BEGIN Exercise data
-- pv_equiv track=rewrite | github.com/AnkitGole007/researchagent | app.py | extract_venue
-- ===== SOURCE A (Python) =====
-- from typing import List, Optional, Dict, Any
--
-- CONFERENCE_KEYWORDS = [
--     "EMNLP", "ACL", "NAACL", "EACL",
--     "NeurIPS", "ICLR", "ICML",
--     "CVPR", "ECCV",
--     "ICASSP", "AAAI", "AISTATS",
-- ]
--
-- JOURNAL_KEYWORDS = [
--     "Nature", "Science",
--     "JMLR", "Journal of Machine Learning Research",
--     "TPAMI", "IEEE Transactions on Pattern Analysis",
--     "Artificial Intelligence Journal",
--     "IJCV", "International Journal of Computer Vision",
--     "Nature Machine Intelligence", "Nature Communications",
-- ]
--
-- NEGATIVE_VENUE_SIGNALS = ["submitted to", "under review", "preprint"]
--
-- def extract_venue(comment: str) -> Optional[str]:
--     if not comment:
--         return None
--     c = comment.lower()
--     if any(sig in c for sig in NEGATIVE_VENUE_SIGNALS):
--         return None
--     all_venues = sorted(CONFERENCE_KEYWORDS + JOURNAL_KEYWORDS)
--     for venue in all_venues:
--         if venue.lower() in c:
--             return venue
--     return None
-- ===== SOURCE B (Python) =====
-- from typing import List, Optional, Dict, Any
--
-- CONFERENCE_KEYWORDS = [
--     "EMNLP", "ACL", "NAACL", "EACL",
--     "NeurIPS", "ICLR", "ICML",
--     "CVPR", "ECCV",
--     "ICASSP", "AAAI", "AISTATS",
-- ]
--
-- JOURNAL_KEYWORDS = [
--     "Nature", "Science",
--     "JMLR", "Journal of Machine Learning Research",
--     "TPAMI", "IEEE Transactions on Pattern Analysis",
--     "Artificial Intelligence Journal",
--     "IJCV", "International Journal of Computer Vision",
--     "Nature Machine Intelligence", "Nature Communications",
-- ]
--
-- NEGATIVE_VENUE_SIGNALS = ["submitted to", "under review", "preprint"]
--
-- def _pick(best, v):
--     if best is None or v < best:
--         return v
--     return best
--
-- def extract_venue(comment: str) -> Optional[str]:
--     if not comment:
--         return None
--     c = comment.lower()
--     if any(sig in c for sig in NEGATIVE_VENUE_SIGNALS):
--         return None
--     best = None
--     for v in CONFERENCE_KEYWORDS + JOURNAL_KEYWORDS:
--         if v.lower() in c:
--             best = _pick(best, v)
--     return best
-- ===== Notes on version B (the rewrite author's own statement) =====
-- stated objective: alternative
-- what changed: Instead of sorting the 23-keyword union and returning the first keyword whose lowercase form occurs in the comment, B makes a single pass over the unsorted union keeping the alphabetically smallest matching keyword; no sort is performed.
import Mathlib
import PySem

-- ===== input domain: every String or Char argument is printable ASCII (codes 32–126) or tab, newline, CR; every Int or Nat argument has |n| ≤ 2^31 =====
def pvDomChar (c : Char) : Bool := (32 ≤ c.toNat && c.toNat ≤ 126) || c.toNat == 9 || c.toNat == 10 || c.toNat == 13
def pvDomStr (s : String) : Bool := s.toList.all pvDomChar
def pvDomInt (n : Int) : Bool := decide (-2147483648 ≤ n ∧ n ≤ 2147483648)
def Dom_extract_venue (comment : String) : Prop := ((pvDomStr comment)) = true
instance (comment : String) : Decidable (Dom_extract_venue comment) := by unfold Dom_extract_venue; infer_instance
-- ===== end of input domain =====

-- B replaces A's sort-then-first-hit scan with a single pass over the unsorted keyword
-- list that keeps the alphabetically smallest matching keyword (objective: alternative).

def CONFERENCE_KEYWORDS : List String :=
  ["EMNLP", "ACL", "NAACL", "EACL",
   "NeurIPS", "ICLR", "ICML",
   "CVPR", "ECCV",
   "ICASSP", "AAAI", "AISTATS"]

def JOURNAL_KEYWORDS : List String :=
  ["Nature", "Science",
   "JMLR", "Journal of Machine Learning Research",
   "TPAMI", "IEEE Transactions on Pattern Analysis",
   "Artificial Intelligence Journal",
   "IJCV", "International Journal of Computer Vision",
   "Nature Machine Intelligence", "Nature Communications"]

def NEGATIVE_VENUE_SIGNALS : List String := ["submitted to", "under review", "preprint"]

-- ===== PORT A =====
def extract_venue (comment : String) : Option String :=
  if comment = "" then none
  else
    let c := PySem.Str.lower comment
    if NEGATIVE_VENUE_SIGNALS.any (fun sig => PySem.Str.isIn sig c) then none
    else
      let all_venues := PySem.List.sorted (CONFERENCE_KEYWORDS ++ JOURNAL_KEYWORDS) (fun x => x) false
      all_venues.find? (fun venue => PySem.Str.isIn (PySem.Str.lower venue) c)

-- ===== PORT B =====
-- helper _pick of Source B: the smaller of the candidate and the best so far
def pvPick (best : Option String) (v : String) : Option String :=
  match best with
  | none => some v
  | some b => if v < b then some v else some b

def extract_venue_alt (comment : String) : Option String :=
  if comment = "" then none
  else
    let c := PySem.Str.lower comment
    if NEGATIVE_VENUE_SIGNALS.any (fun sig => PySem.Str.isIn sig c) then none
    else
      (CONFERENCE_KEYWORDS ++ JOURNAL_KEYWORDS).foldl
        (fun best v => if PySem.Str.isIn (PySem.Str.lower v) c then pvPick best v else best)
        none

-- ===== PRECONDITION & SPEC =====
def Spec_extract_venue (comment : String) (out : Option String) : Prop := out = extract_venue_alt comment
instance (comment : String) (out : Option String) : Decidable (Spec_extract_venue comment out) := by unfold Spec_extract_venue; infer_instance

-- ===== CLAIM (what is proved, stated in full; the proofs are below) =====
def Claim_equal_extract_venue : Prop := ∀ (comment : String), Dom_extract_venue comment → Spec_extract_venue comment (extract_venue comment)

-- ===== LEMMAS AND PROOFS =====

-- folding a guarded step is folding the step over the filtered list
theorem pv_foldl_if_filter {α β : Type} (p : α → Bool) (g : β → α → β) :
    ∀ (L : List α) (a : β),
      L.foldl (fun b v => if p v then g b v else b) a = (L.filter p).foldl g a := by
  intro L
  induction L with
  | nil => intro a; rfl
  | cons x t ih =>
    intro a
    by_cases h : p x = true <;> simp [List.filter, h, ih]

-- once seeded, folding pvPick is the running min
theorem pv_foldl_pick_some :
    ∀ (t : List String) (a : String), t.foldl pvPick (some a) = some (t.foldl min a) := by
  intro t
  induction t with
  | nil => intro a; rfl
  | cons x t ih =>
    intro a
    have hs : pvPick (some a) x = some (min a x) := by
      unfold pvPick
      by_cases h : x < a
      · simp [h, min_eq_right (le_of_lt h)]
      · simp [h, min_eq_left (le_of_not_gt h)]
    simp only [List.foldl]
    rw [hs, ih]

-- folding min over elements all ≥ a stays at a
theorem pv_foldl_min_ge {α : Type} [LinearOrder α] :
    ∀ (t : List α) (a : α), (∀ y ∈ t, a ≤ y) → t.foldl min a = a := by
  intro t
  induction t with
  | nil => intro a _; rfl
  | cons x t ih =>
    intro a h
    simp only [List.foldl]
    rw [min_eq_left (h x (by simp)), ih a (fun y hy => h y (by simp [hy]))]

-- on a strictly sorted list, the first hit is the min of the hits
theorem pv_find?_pairwise {α : Type} [LinearOrder α] (p : α → Bool) :
    ∀ (S : List α), S.Pairwise (· < ·) → S.find? p = (S.filter p).min? := by
  intro S
  induction S with
  | nil => intro _; rfl
  | cons a t ih =>
    intro hpw
    rcases List.pairwise_cons.mp hpw with ⟨ha, htl⟩
    cases h : p a
    · rw [List.find?_cons_of_neg (by simp [h]), List.filter_cons_of_neg (by simp [h])]
      exact ih htl
    · rw [List.find?_cons_of_pos h, List.filter_cons_of_pos h]
      show some a = some ((List.filter p t).foldl min a)
      rw [pv_foldl_min_ge _ _ (fun y hy => le_of_lt (ha y (List.mem_of_mem_filter hy)))]

-- min? is a value invariant under permutation, for a linear order
theorem pv_min?_perm {α : Type} [LinearOrder α] {l₁ l₂ : List α} (h : l₁.Perm l₂) :
    l₁.min? = l₂.min? := by
  cases hm : l₁.min? with
  | none =>
    rw [List.min?_eq_none_iff] at hm
    subst hm
    rw [← h.nil_eq]
    rfl
  | some m =>
    rcases List.min?_eq_some_iff.mp hm with ⟨hmem, hle⟩
    symm
    exact List.min?_eq_some_iff.mpr ⟨h.mem_iff.mp hmem, fun b hb => hle b (h.mem_iff.mpr hb)⟩

-- the core equivalence: first hit in the sorted nodup list = running min over the raw list
theorem pv_core (U : List String) (hnd : U.Nodup) (p : String → Bool) :
    (PySem.List.sorted U (fun x => x) false).find? p
      = U.foldl (fun best v => if p v then pvPick best v else best) none := by
  have hperm : (PySem.List.sorted U (fun x => x) false).Perm U := PySem.List.sorted_perm U _ false
  have hndS : (PySem.List.sorted U (fun x => x) false).Nodup := hperm.nodup_iff.mpr hnd
  have hle : (PySem.List.sorted U (fun x => x) false).Pairwise (fun a b => a ≤ b) :=
    PySem.List.sorted_pairwise U (fun x => x)
  have hlt : (PySem.List.sorted U (fun x => x) false).Pairwise (· < ·) :=
    (hle.and hndS).imp (fun h => lt_of_le_of_ne h.1 h.2)
  rw [pv_find?_pairwise p _ hlt, pv_min?_perm (hperm.filter p),
      pv_foldl_if_filter p pvPick U none]
  cases hft : U.filter p with
  | nil => rfl
  | cons a t =>
    show (a :: t).min? = List.foldl pvPick (pvPick none a) t
    rw [show pvPick none a = some a from rfl, pv_foldl_pick_some t a]
    rfl

-- ===== VERDICT (by name: the statement is the Claim_ definition above) =====
theorem extract_venue_spec : Claim_equal_extract_venue := by
  intro comment _
  unfold Spec_extract_venue extract_venue extract_venue_alt
  by_cases h0 : comment = ""
  · simp [h0]
  · simp only [h0, if_false]
    by_cases h1 : NEGATIVE_VENUE_SIGNALS.any
        (fun sig => PySem.Str.isIn sig (PySem.Str.lower comment)) = true
    · rw [if_pos h1, if_pos h1]
    · rw [if_neg h1, if_neg h1]
      exact pv_core _ (by decide) _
END Exercise data
● Problem details: Look back at the data above. Transcribe exactly the lines starting at the line that contains "-- ===== PRECONDITION" and ending at the line that contains "intro a _; rfl".

● Reply to the exercise:
-- ===== PRECONDITION & SPEC =====
def Spec_extract_venue (comment : String) (out : Option String) : Prop := out = extract_venue_alt comment
instance (comment : String) (out : Option String) : Decidable (Spec_extract_venue comment out) := by unfold Spec_extract_venue; infer_instance

-- ===== CLAIM (what is proved, stated in full; the proofs are below) =====
def Claim_equal_extract_venue : Prop := ∀ (comment : String), Dom_extract_venue comment → Spec_extract_venue comment (extract_venue comment)

-- ===== LEMMAS AND PROOFS =====

-- folding a guarded step is folding the step over the filtered list
theorem pv_foldl_if_filter {α β : Type} (p : α → Bool) (g : β → α → β) :
    ∀ (L : List α) (a : β),
      L.foldl (fun b v => if p v then g b v else b) a = (L.filter p).foldl g a := by
  intro L
  induction L with
  | nil => intro a; rfl
  | cons x t ih =>
    intro a
    by_cases h : p x = true <;> simp [List.filter, h, ih]

-- once seeded, folding pvPick is the running min
theorem pv_foldl_pick_some :
    ∀ (t : List String) (a : String), t.foldl pvPick (some a) = some (t.foldl min a) := by
  intro t
  induction t with
  | nil => intro a; rfl
  | cons x t ih =>
    intro a
    have hs : pvPick (some a) x = some (min a x) := by
      unfold pvPick
      by_cases h : x < a
      · simp [h, min_eq_right (le_of_lt h)]
      · simp [h, min_eq_left (le_of_not_gt h)]
    simp only [List.foldl]
    rw [hs, ih]

-- folding min over elements all ≥ a stays at a
theorem pv_foldl_min_ge {α : Type} [LinearOrder α] :
    ∀ (t : List α) (a : α), (∀ y ∈ t, a ≤ y) → t.foldl min a = a := by
  intro t
  induction t with
  | nil => intro a _; rfl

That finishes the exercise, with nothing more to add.